Segment Start: Input material

-- pv_equiv track=rewrite | github.com/socathie/CodeFights | Tournaments/closestSequence.py | closestSequence
-- ===== SOURCE A (Python) =====
-- def closestSequence(a, b):
--     bestDiff = -1
--     maskBound = 1 << len(b)
--
--     for mask in range(maskBound):
--         diff = 0
--         curPos = 0
--         for i in range(len(b)):
--             if (mask & (1 << i)) != 0:
--                 diff += abs(b[i]-a[curPos])
--                 curPos += 1
--                 if curPos == len(a):
--                     break
--         if curPos == len(a) and (bestDiff == -1 or diff < bestDiff):
--             bestDiff = diff
--
--     return bestDiff
-- ===== SOURCE B (Python) =====
-- def closestSequence(a, b):
--     # DP over suffixes: nxt[j] = min cost of matching the current a-suffix
--     # into b[j:], None = impossible.  O(len(a)*len(b)).
--     n = len(b)
--     nxt = [0] * (n + 1)              # empty a-suffix costs 0 everywhere
--     for x in reversed(a):
--         cur = [None] * (n + 1)       # cur[n] stays None: x cannot match into empty b-suffix
--         for j in range(n - 1, -1, -1):
--             best = cur[j + 1]        # skip b[j]
--             p = nxt[j + 1]
--             if p is not None:        # pair x with b[j]
--                 c = p + abs(x - b[j])
--                 if best is None or c < best:
--                     best = c
--             cur[j] = best
--         nxt = cur
--     return -1 if nxt[0] is None else nxt[0]
-- ===== Notes on version B (the rewrite author's own statement) =====
-- stated objective: faster
-- what changed: Replaces the exponential enumeration of all bitmasks of b (recomputing each matching's cost from scratch) with a prefix/suffix dynamic program dp[i][j] = min(skip b[j], pair a[i] with b[j]).
import Mathlib
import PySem

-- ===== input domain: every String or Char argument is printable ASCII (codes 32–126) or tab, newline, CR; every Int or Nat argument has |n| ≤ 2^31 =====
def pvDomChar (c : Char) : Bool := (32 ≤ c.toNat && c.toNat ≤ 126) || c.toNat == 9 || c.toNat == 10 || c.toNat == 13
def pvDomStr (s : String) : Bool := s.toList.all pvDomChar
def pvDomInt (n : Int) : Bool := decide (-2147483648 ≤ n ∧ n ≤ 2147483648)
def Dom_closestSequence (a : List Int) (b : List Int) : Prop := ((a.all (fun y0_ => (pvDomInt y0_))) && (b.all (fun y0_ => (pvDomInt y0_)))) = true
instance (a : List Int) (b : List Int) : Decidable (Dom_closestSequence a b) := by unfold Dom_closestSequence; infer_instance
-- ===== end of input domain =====

-- B replaces A's exponential enumeration of all bitmasks of b by an O(len(a)*len(b))
-- dynamic program over suffixes (min of: skip b[j], or pair a[i] with b[j]).

-- ===== PORT A =====
-- inner 'for i in range(len(b))' loop of A, with its early 'break'; mask, i, curPos are
-- nonnegative throughout the Python run, so they are carried as Nat (bit test = testBit;
-- exact here); list indexing is total via pyGet?/getD (every access is in range when a ≠ []).
def pvInnerA (a b : List Int) (mask : Nat) (i : Nat) (diff : Int) (curPos : Nat) : Int × Nat :=
  if i < b.length then
    if mask.testBit i then
      let diff' := diff + |(PySem.List.pyGet? b (i : Int)).getD 0 - (PySem.List.pyGet? a (curPos : Int)).getD 0|
      let curPos' := curPos + 1
      if curPos' = a.length then (diff', curPos')
      else pvInnerA a b mask (i + 1) diff' curPos'
    else pvInnerA a b mask (i + 1) diff curPos
  else (diff, curPos)
termination_by b.length - i

-- 'for mask in range(1 << len(b))' with bestDiff starting at -1
def closestSequence (a : List Int) (b : List Int) : Int :=
  (List.range (2 ^ b.length)).foldl
    (fun bestDiff mask =>
      let r := pvInnerA a b mask 0 0 0
      if r.2 = a.length ∧ (bestDiff = -1 ∨ r.1 < bestDiff) then r.1 else bestDiff)
    (-1)

-- ===== PORT B =====
-- one pass of B's inner 'for j in range(n-1, -1, -1)' loop: building cur right-to-left is
-- the structural cons-recursion over b (position j) and nxt (nxt = nxtj :: nxt', so
-- nxt[j+1] is nxt'.headD); None = Option.none.
def pvRowB (x : Int) : List Int → List (Option Int) → List (Option Int)
  | [], _ => [none]
  | _ :: _, [] => [none]        -- unreachable: nxt always has length b.length + 1
  | y :: b', _ :: nxt' =>
    let rest := pvRowB x b' nxt'
    let best := rest.headD none                 -- best = cur[j+1] (skip b[j])
    let best := match nxt'.headD none with      -- p = nxt[j+1]
      | none => best
      | some p =>
        let c := p + |x - y|
        match best with
        | none => some c
        | some bv => if c < bv then some c else some bv
    best :: rest

def closestSequence_alt (a : List Int) (b : List Int) : Int :=
  -- 'for x in reversed(a)' = foldr over a; initial nxt = [0]*(n+1); final answer nxt[0]
  match (a.foldr (fun x nxt => pvRowB x b nxt)
      (List.replicate (b.length + 1) (some 0))).headD none with
  | none => -1
  | some v => v

-- ===== PRECONDITION & SPEC =====
-- Pre_ excludes exactly the inputs where Python A raises IndexError: a = [] with b ≠ []
-- (every mask with a set bit reads a[0] from the empty list).
def Pre_closestSequence (a : List Int) (b : List Int) : Prop := a ≠ [] ∨ b = []
instance (a : List Int) (b : List Int) : Decidable (Pre_closestSequence a b) := by
  unfold Pre_closestSequence; infer_instance
def pvWitness_closestSequence : List Int × List Int := ([1], [2, 4])

def Spec_closestSequence (a : List Int) (b : List Int) (out : Int) : Prop := out = closestSequence_alt a b
instance (a : List Int) (b : List Int) (out : Int) : Decidable (Spec_closestSequence a b out) := by unfold Spec_closestSequence; infer_instance

-- ===== CLAIM (what is proved, stated in full; the proofs are below) =====
def Claim_equal_closestSequence : Prop := ∀ (a : List Int) (b : List Int), Dom_closestSequence a b → Pre_closestSequence a b → Spec_closestSequence a b (closestSequence a b)

-- ===== LEMMAS AND PROOFS =====

-- min on Option Int with none = +infinity (keeps the left value on ties)
def omin : Option Int → Option Int → Option Int
  | none, v => v
  | some s, none => some s
  | some s, some c => if c < s then some c else some s

def mfold (l : List (Option Int)) : Option Int := l.foldr omin none

-- the common value both programs compute: min cost of matching all of a into a subsequence
-- of b (none = impossible), peeling the front of b (skip y, or pair it with x)
def pvR : List Int → List Int → Option Int
  | [], _ => some 0
  | _ :: _, [] => none
  | x :: a', y :: b' => omin (pvR (x :: a') b') ((pvR a' b').map (· + |y - x|))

Segment End: Input material

Copy out every line of the records that the string "into" appears in.

== Expected answer ==
--     # into b[j:], None = impossible.  O(len(a)*len(b)).
--         cur = [None] * (n + 1)       # cur[n] stays None: x cannot match into empty b-suffix
-- the common value both programs compute: min cost of matching all of a into a subsequence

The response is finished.